• **Required action**
The answer must be every line of the data that holds the word "lemma".

── Data under study

-- A's inner AP loop agrees with okFrom
lemma apLoop_eq (ps : List Int) (cd : Int) :
    ∀ (n j : Nat), ps.length - j = n → 1 ≤ j → j ≤ ps.length →
    apLoop ps cd (PySem.List.pyRange (j : Int) (ps.length : Int))
      = okFrom (ps.getD (j - 1) 0) cd (ps.drop j) := by
  intro n
  induction n with
  | zero =>
    intro j hn h1 h2
    have hj : j = ps.length := by omega
    subst hj
    have hemp : PySem.List.pyRange (ps.length : Int) (ps.length : Int) = [] := by
      simp [PySem.List.pyRange]
    rw [hemp, List.drop_length]
    rfl
  | succ n ih =>
    intro j hn h1 h2
    have hlt : j < ps.length := by omega
    have hltI : (j : Int) < (ps.length : Int) := by exact_mod_cast hlt
    rw [PySem.List.pyRange_one_cons hltI]
    show (if PySem.List.pyGetD ps (j : Int) 0 - PySem.List.pyGetD ps ((j : Int) - 1) 0 ≠ cd
          then false
          else apLoop ps cd (PySem.List.pyRange ((j : Int) + 1) (ps.length : Int)))
        = okFrom (ps.getD (j - 1) 0) cd (ps.drop j)
    have hget : PySem.List.pyGetD ps (j : Int) 0 = ps.getD j 0 := by simp
    have hj1 : (j : Int) - 1 = ((j - 1 : Nat) : Int) := by omega
    have hget' : PySem.List.pyGetD ps ((j : Int) - 1) 0 = ps.getD (j - 1) 0 := by
      rw [hj1]; simp
    have hcast : (j : Int) + 1 = ((j + 1 : Nat) : Int) := by push_cast; ring
    rw [hget, hget', hcast, ih (j + 1) (by omega) (by omega) (by omega)]
    rw [List.drop_eq_getElem_cons hlt]
    have e1 : ps.getD j 0 = ps[j] := by
      rw [List.getD_eq_getElem?_getD, List.getElem?_eq_getElem hlt]; rfl
    have e2 : ps.getD (j + 1 - 1) 0 = ps[j] := by simpa using e1
    simp only [okFrom]
    rw [e2, e1]
    by_cases hc : ps[j] - ps.getD (j - 1) 0 = cd
    · simp_all
    · simp_all

-- the two emissions agree on a non-empty position list
lemma emit_eq (x : Int) (ps : List Int) (hne : ps ≠ []) (st : Int × Option Int × Bool)
    (hst : stO ps = some st) : emitA x ps = emitB x st := by
  match ps, hne with
  | [p], _ =>
    have h0 : stO [p] = some (p, none, true) := rfl
    rw [h0] at hst
    have hs : st = (p, none, true) := (Option.some_inj.mp hst).symm
    subst hs
    have hlen : PySem.List.len [p] = 1 := by simp
    rw [emitA, if_pos hlen]
    rfl
  | p :: q :: qs, _ =>
    have h0 : stO (p :: q :: qs)
        = qs.foldl (fun o v => some (updState o v)) (some (q, some (q - p), true)) := rfl
    rw [h0, stO_go] at hst
    have hs : st = (qs.getLastD q, some (q - p), true && okFrom q (q - p) qs) :=
      (Option.some_inj.mp hst).symm
    subst hs
    have hlen1 : PySem.List.len (p :: q :: qs) ≠ 1 := by
      simp only [PySem.List.len_eq, List.length_cons]
      omega
    have hg1 : PySem.List.pyGetD (p :: q :: qs) 1 0 = q := by
      simp [PySem.List.pyGetD_ofNat']
    have hg0 : PySem.List.pyGetD (p :: q :: qs) 0 0 = p := by
      simp [PySem.List.pyGetD_ofNat']
    have hlen2 : 2 ≤ (p :: q :: qs).length := by
      simp only [List.length_cons]; omega
    have hap := apLoop_eq (p :: q :: qs) (q - p) ((p :: q :: qs).length - 2) 2 rfl
      (by omega) hlen2
    have hc2 : ((2 : Nat) : Int) = (2 : Int) := by norm_num
    rw [hc2] at hap
    have hd : (p :: q :: qs).getD (2 - 1) 0 = q := rfl
    have hdrop : (p :: q :: qs).drop 2 = qs := rfl
    rw [hd, hdrop] at hap
    rw [emitA, if_neg hlen1, hg1, hg0, PySem.List.len_eq, hap, emitB]
    simp only [Bool.true_and]
    by_cases hok : okFrom q (q - p) qs
    · simp [hok]
    · simp [hok]
-- initial state: A's padded grid vs B's container dict and external set
set_option maxHeartbeats 1000000 in
theorem pvInit_sim (storage : List String) :
    PvInv (storage.length : Int) (PySem.Str.len (storage.getD 0 ""))
      ((PySem.List.pyRange 1 ((storage.length : Int) + 2 - 1) 1).foldl (fun g i =>
        (PySem.List.pyRange 1 (PySem.Str.len (storage.getD 0 "") + 2 - 1) 1).foldl (fun g j =>
          pvSetC g i j (pvStorChar storage i j)) g)
        (List.replicate ((storage.length : Int) + 2).toNat
          (List.replicate (PySem.Str.len (storage.getD 0 "") + 2).toNat '0')))
      (((PySem.List.pyRange 0 (storage.length : Int) 1).flatMap (fun i =>
          (PySem.List.pyRange 0 (PySem.Str.len (storage.getD 0 "")) 1).map (fun j => ((i, j) : PvCell)))).foldl
        (fun d c =>
          if pvStorChar storage (c.1 + 1) (c.2 + 1) ≠ '0' ∧
              pvStorChar storage (c.1 + 1) (c.2 + 1) ≠ '1'
          then d.insert (c.1 + 1, c.2 + 1) (pvStorChar storage (c.1 + 1) (c.2 + 1)) else d)
        PySem.Dict.empty)
      ((pvCellsB (storage.length : Int) (PySem.Str.len (storage.getD 0 ""))).foldl
        (fun s c =>
          if ¬ (1 ≤ c.1 ∧ c.1 ≤ (storage.length : Int) ∧ 1 ≤ c.2 ∧ c.2 ≤ PySem.Str.len (storage.getD 0 ""))
              ∨ pvStorChar storage c.1 c.2 = '0'
          then PySem.Set.add s c else s)
        PySem.Set.empty) := by
  set H := (storage.length : Int) with hH
  set W := PySem.Str.len (storage.getD 0 "") with hWdef
  have hHnn : 0 ≤ H := by rw [hH]; exact Int.natCast_nonneg _
  have hWnn : 0 ≤ W := by rw [hWdef, PySem.Str.len_eq]; exact Int.natCast_nonneg _
  rw [pvNestedFoldl (f := fun (g : PvGrid) (c : PvCell) =>
    pvSetC g c.1 c.2 (pvStorChar storage c.1 c.2))]
  simp only [pvCellsR_def]
  -- A-side: grid characterization
  have hshape0 : pvShape H W (List.replicate (H + 2).toNat (List.replicate (W + 2).toNat '0')) := by
    refine ⟨List.length_replicate, fun row hr => ?_⟩
    rw [List.eq_of_mem_replicate hr]
    exact List.length_replicate
  have hget0 : ∀ c : PvCell, pvInB H W c →
      pvGetC (List.replicate (H + 2).toNat (List.replicate (W + 2).toNat '0')) c.1 c.2 = '0' := by
    intro c hc
    unfold pvGetC
    rw [List.getD_eq_getElem _ [] (by rw [List.length_replicate]; omega), List.getElem_replicate,
      List.getD_eq_getElem _ '*' (by rw [List.length_replicate]; omega), List.getElem_replicate]
  have hcellsbox : ∀ c ∈ pvCellsR 1 (H + 2 - 1) 1 (W + 2 - 1), pvInB H W c := by
    intro c hc
    have := pvMem_cellsR.mp hc
    exact ⟨by omega, by omega, by omega, by omega⟩
  have hgA : ∀ d : PvCell, pvInB H W d →
      pvGetC ((pvCellsR 1 (H + 2 - 1) 1 (W + 2 - 1)).foldl
          (fun h c => pvSetC h c.1 c.2 (pvStorChar storage c.1 c.2))
          (List.replicate (H + 2).toNat (List.replicate (W + 2).toNat '0'))) d.1 d.2
        = if d ∈ pvCellsR 1 (H + 2 - 1) 1 (W + 2 - 1) then pvStorChar storage d.1 d.2 else '0' := by
    intro d hd
    rw [pvGetC_foldl_setC (pvCellsR 1 (H + 2 - 1) 1 (W + 2 - 1))
      (fun c => pvStorChar storage c.1 c.2) _ hshape0 hcellsbox d hd]
    split
    · rfl
    · exact hget0 d hd
  -- B-side: cont0 characterization
  have hc0eq : ((pvCellsR 0 H 0 W).foldl
      (fun d c =>
        if pvStorChar storage (c.1 + 1) (c.2 + 1) ≠ '0' ∧
            pvStorChar storage (c.1 + 1) (c.2 + 1) ≠ '1'
        then d.insert (c.1 + 1, c.2 + 1) (pvStorChar storage (c.1 + 1) (c.2 + 1)) else d)
      PySem.Dict.empty)
      = ((pvCellsR 0 H 0 W).filter (fun c => decide (pvStorChar storage (c.1 + 1) (c.2 + 1) ≠ '0' ∧
          pvStorChar storage (c.1 + 1) (c.2 + 1) ≠ '1'))).foldl
        (fun d c => d.insert (c.1 + 1, c.2 + 1) (pvStorChar storage (c.1 + 1) (c.2 + 1)))
        PySem.Dict.empty :=
    pvFoldl_ite_filter _ _ _ _
  set l0f := (pvCellsR 0 H 0 W).filter (fun c => decide (pvStorChar storage (c.1 + 1) (c.2 + 1) ≠ '0' ∧
      pvStorChar storage (c.1 + 1) (c.2 + 1) ≠ '1')) with hl0f
  have hknodup : (l0f.map (fun c : PvCell => ((c.1 + 1, c.2 + 1) : PvCell))).Nodup := by
    refine List.Nodup.map ?_ ((pvNodup_cellsR 0 H 0 W).filter _)
    intro a b hab
    have h1 : a.1 + 1 = b.1 + 1 := congrArg Prod.fst hab
    have h2 : a.2 + 1 = b.2 + 1 := congrArg Prod.snd hab
    exact Prod.ext (by omega) (by omega)
  have hitems0 : ((pvCellsR 0 H 0 W).foldl
      (fun d c =>
        if pvStorChar storage (c.1 + 1) (c.2 + 1) ≠ '0' ∧
            pvStorChar storage (c.1 + 1) (c.2 + 1) ≠ '1'
        then d.insert (c.1 + 1, c.2 + 1) (pvStorChar storage (c.1 + 1) (c.2 + 1)) else d)
      PySem.Dict.empty).items
      = l0f.map (fun c => (((c.1 + 1 : Int), (c.2 + 1 : Int)),
          pvStorChar storage (c.1 + 1) (c.2 + 1))) := by
    rw [hc0eq]
    have := PySem.Dict.items_foldl_insert_fresh l0f
      (fun c : PvCell => ((c.1 + 1, c.2 + 1) : PvCell))
      (fun c => pvStorChar storage (c.1 + 1) (c.2 + 1))
      PySem.Dict.empty (fun a _ => PySem.Dict.contains_empty _) hknodup
    simpa using this
  have hkeys0 : ((pvCellsR 0 H 0 W).foldl
      (fun d c =>
        if pvStorChar storage (c.1 + 1) (c.2 + 1) ≠ '0' ∧
            pvStorChar storage (c.1 + 1) (c.2 + 1) ≠ '1'
        then d.insert (c.1 + 1, c.2 + 1) (pvStorChar storage (c.1 + 1) (c.2 + 1)) else d)
      PySem.Dict.empty).keys.Nodup := by
    simp only [PySem.Dict.keys, hitems0, List.map_map]
    simpa [Function.comp] using hknodup
  have hget0? : ∀ c : PvCell, ((pvCellsR 0 H 0 W).foldl
      (fun d c =>
        if pvStorChar storage (c.1 + 1) (c.2 + 1) ≠ '0' ∧
            pvStorChar storage (c.1 + 1) (c.2 + 1) ≠ '1'
        then d.insert (c.1 + 1, c.2 + 1) (pvStorChar storage (c.1 + 1) (c.2 + 1)) else d)
      PySem.Dict.empty).get? c
      = (if pvIntr H W c ∧ pvStorChar storage c.1 c.2 ≠ '0' ∧ pvStorChar storage c.1 c.2 ≠ '1'
         then some (pvStorChar storage c.1 c.2) else none) := by
    intro c
    by_cases hP : pvIntr H W c ∧ pvStorChar storage c.1 c.2 ≠ '0' ∧ pvStorChar storage c.1 c.2 ≠ '1'
    · rw [if_pos hP]
      refine PySem.Dict.get?_of_mem_items _ ?_ hkeys0
      rw [hitems0]
      refine List.mem_map.mpr ⟨(c.1 - 1, c.2 - 1), ?_, ?_⟩
      · rw [hl0f, List.mem_filter]
        obtain ⟨⟨a1, a2, a3, a4⟩, hP1, hP2⟩ := hP
        have e1 : c.1 - 1 + 1 = c.1 := by omega
        have e2 : c.2 - 1 + 1 = c.2 := by omega
        refine ⟨pvMem_cellsR.mpr ⟨by omega, by omega, by omega, by omega⟩, ?_⟩
        simp only [decide_eq_true_eq]
        rw [e1, e2]
        exact ⟨hP1, hP2⟩
      · have e1 : c.1 - 1 + 1 = c.1 := by omega
        have e2 : c.2 - 1 + 1 = c.2 := by omega
        dsimp only
        rw [e1, e2]
    · rw [if_neg hP, PySem.Dict.get?_eq_none_iff_not_mem_keys]
      simp only [PySem.Dict.keys, hitems0, List.map_map, List.mem_map, Function.comp]
      rintro ⟨c0, hc0, hceq⟩
      rw [hl0f, List.mem_filter] at hc0
      obtain ⟨hcm, hcP⟩ := hc0
      have hm := pvMem_cellsR.mp hcm
      simp only [decide_eq_true_eq] at hcP
      apply hP
      have h1 : c0.1 + 1 = c.1 := congrArg Prod.fst hceq
      have h2 : c0.2 + 1 = c.2 := congrArg Prod.snd hceq
      refine ⟨⟨by omega, by omega, by omega, by omega⟩, ?_, ?_⟩ <;> rw [← h1, ← h2]
      · exact hcP.1
      · exact hcP.2
  -- B-side: ext0 characterization
  have hext0 : ∀ c : PvCell, (c ∈ (pvCellsB H W).foldl
      (fun s c =>
        if ¬ (1 ≤ c.1 ∧ c.1 ≤ H ∧ 1 ≤ c.2 ∧ c.2 ≤ W) ∨ pvStorChar storage c.1 c.2 = '0'
        then PySem.Set.add s c else s)
      PySem.Set.empty)
      ↔ (pvInB H W c ∧ (¬ pvIntr H W c ∨ pvStorChar storage c.1 c.2 = '0')) := by
    intro c
    rw [pvFoldl_ite_filter (P := fun c : PvCell =>
        ¬ (1 ≤ c.1 ∧ c.1 ≤ H ∧ 1 ≤ c.2 ∧ c.2 ≤ W) ∨ pvStorChar storage c.1 c.2 = '0')
      (f := fun s (c : PvCell) => PySem.Set.add s c)]
    rw [show ((pvCellsB H W).filter (fun c : PvCell =>
        decide (¬ (1 ≤ c.1 ∧ c.1 ≤ H ∧ 1 ≤ c.2 ∧ c.2 ≤ W) ∨ pvStorChar storage c.1 c.2 = '0'))).foldl
        (fun s (c : PvCell) => PySem.Set.add s c) PySem.Set.empty
      = ((pvCellsB H W).filter (fun c : PvCell =>
        decide (¬ (1 ≤ c.1 ∧ c.1 ≤ H ∧ 1 ≤ c.2 ∧ c.2 ≤ W) ∨ pvStorChar storage c.1 c.2 = '0'))).foldl
        (fun s (c : PvCell) => PySem.Set.add s ((fun x : PvCell => x) c)) PySem.Set.empty from rfl]
    rw [PySem.Set.mem_foldl_add]
    simp only [List.mem_filter, pvMem_cellsB, decide_eq_true_eq]
    constructor
    · rintro (h | ⟨b, ⟨⟨b1, b2, b3, b4⟩, hbP⟩, rfl⟩)
      · exact absurd h (by simp [PySem.Set.empty])
      · exact ⟨⟨b1, b2, b3, b4⟩, by
          rcases hbP with h | h
          · exact Or.inl (fun hint => h ⟨hint.1, hint.2.1, hint.2.2.1, hint.2.2.2⟩)
          · exact Or.inr h⟩
    · rintro ⟨⟨b1, b2, b3, b4⟩, hq⟩
      refine Or.inr ⟨c, ⟨⟨b1, b2, b3, b4⟩, ?_⟩, rfl⟩
      rcases hq with h | h
      · exact Or.inl (fun hint => h ⟨hint.1, hint.2.1, hint.2.2.1, hint.2.2.2⟩)
      · exact Or.inr h
  -- assemble
  refine ⟨pvShape_foldl_setC _ _ _ hshape0, ?_, ?_, ?_, ?_, hkeys0⟩
  · intro c hc hnint
    rw [hgA c hc, if_neg (fun hmem => hnint (by
      have := pvMem_cellsR.mp hmem
      exact ⟨by omega, by omega, by omega, by omega⟩))]
  · intro c hc
    rw [hgA c hc, hext0 c]
    by_cases hmem : c ∈ pvCellsR 1 (H + 2 - 1) 1 (W + 2 - 1)
    · have hintr : pvIntr H W c := by
        have := pvMem_cellsR.mp hmem
        exact ⟨by omega, by omega, by omega, by omega⟩
      rw [if_pos hmem]
      constructor
      · intro h0
        exact ⟨hc, Or.inr h0⟩
      · rintro ⟨_, h | h⟩
        · exact absurd hintr h
        · exact h
    · have hnintr : ¬ pvIntr H W c := fun hint =>
        hmem (pvMem_cellsR.mpr ⟨by omega, by omega, by omega, by omega⟩)
      rw [if_neg hmem]
      exact ⟨fun _ => ⟨hc, Or.inl hnintr⟩, fun _ => rfl⟩
  · intro c hc
    rw [hget0? c, hgA c hc]
    by_cases hmem : c ∈ pvCellsR 1 (H + 2 - 1) 1 (W + 2 - 1)
    · have hintr : pvIntr H W c := by
        have := pvMem_cellsR.mp hmem
        exact ⟨by omega, by omega, by omega, by omega⟩
      rw [if_pos hmem]
      by_cases hP : pvStorChar storage c.1 c.2 ≠ '0' ∧ pvStorChar storage c.1 c.2 ≠ '1'
      · rw [if_pos ⟨hintr, hP.1, hP.2⟩, if_pos hP]
      · rw [if_neg (fun h => hP ⟨h.2.1, h.2.2⟩), if_neg hP]
    · have hnintr : ¬ pvIntr H W c := fun hint =>
        hmem (pvMem_cellsR.mpr ⟨by omega, by omega, by omega, by omega⟩)
      rw [if_neg hmem, if_neg (fun h => hnintr h.1), if_neg (by simp)]
  · intro p hp
    rw [hitems0] at hp
    obtain ⟨c0, hc0, rfl⟩ := List.mem_map.mp hp
    rw [hl0f, List.mem_filter] at hc0
    have hm := pvMem_cellsR.mp hc0.1
    exact ⟨by dsimp only; omega, by dsimp only; omega, by dsimp only; omega, by dsimp only; omega⟩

────

• **Response box**
lemma apLoop_eq (ps : List Int) (cd : Int) :
lemma emit_eq (x : Int) (ps : List Int) (hne : ps ≠ []) (st : Int × Option Int × Bool)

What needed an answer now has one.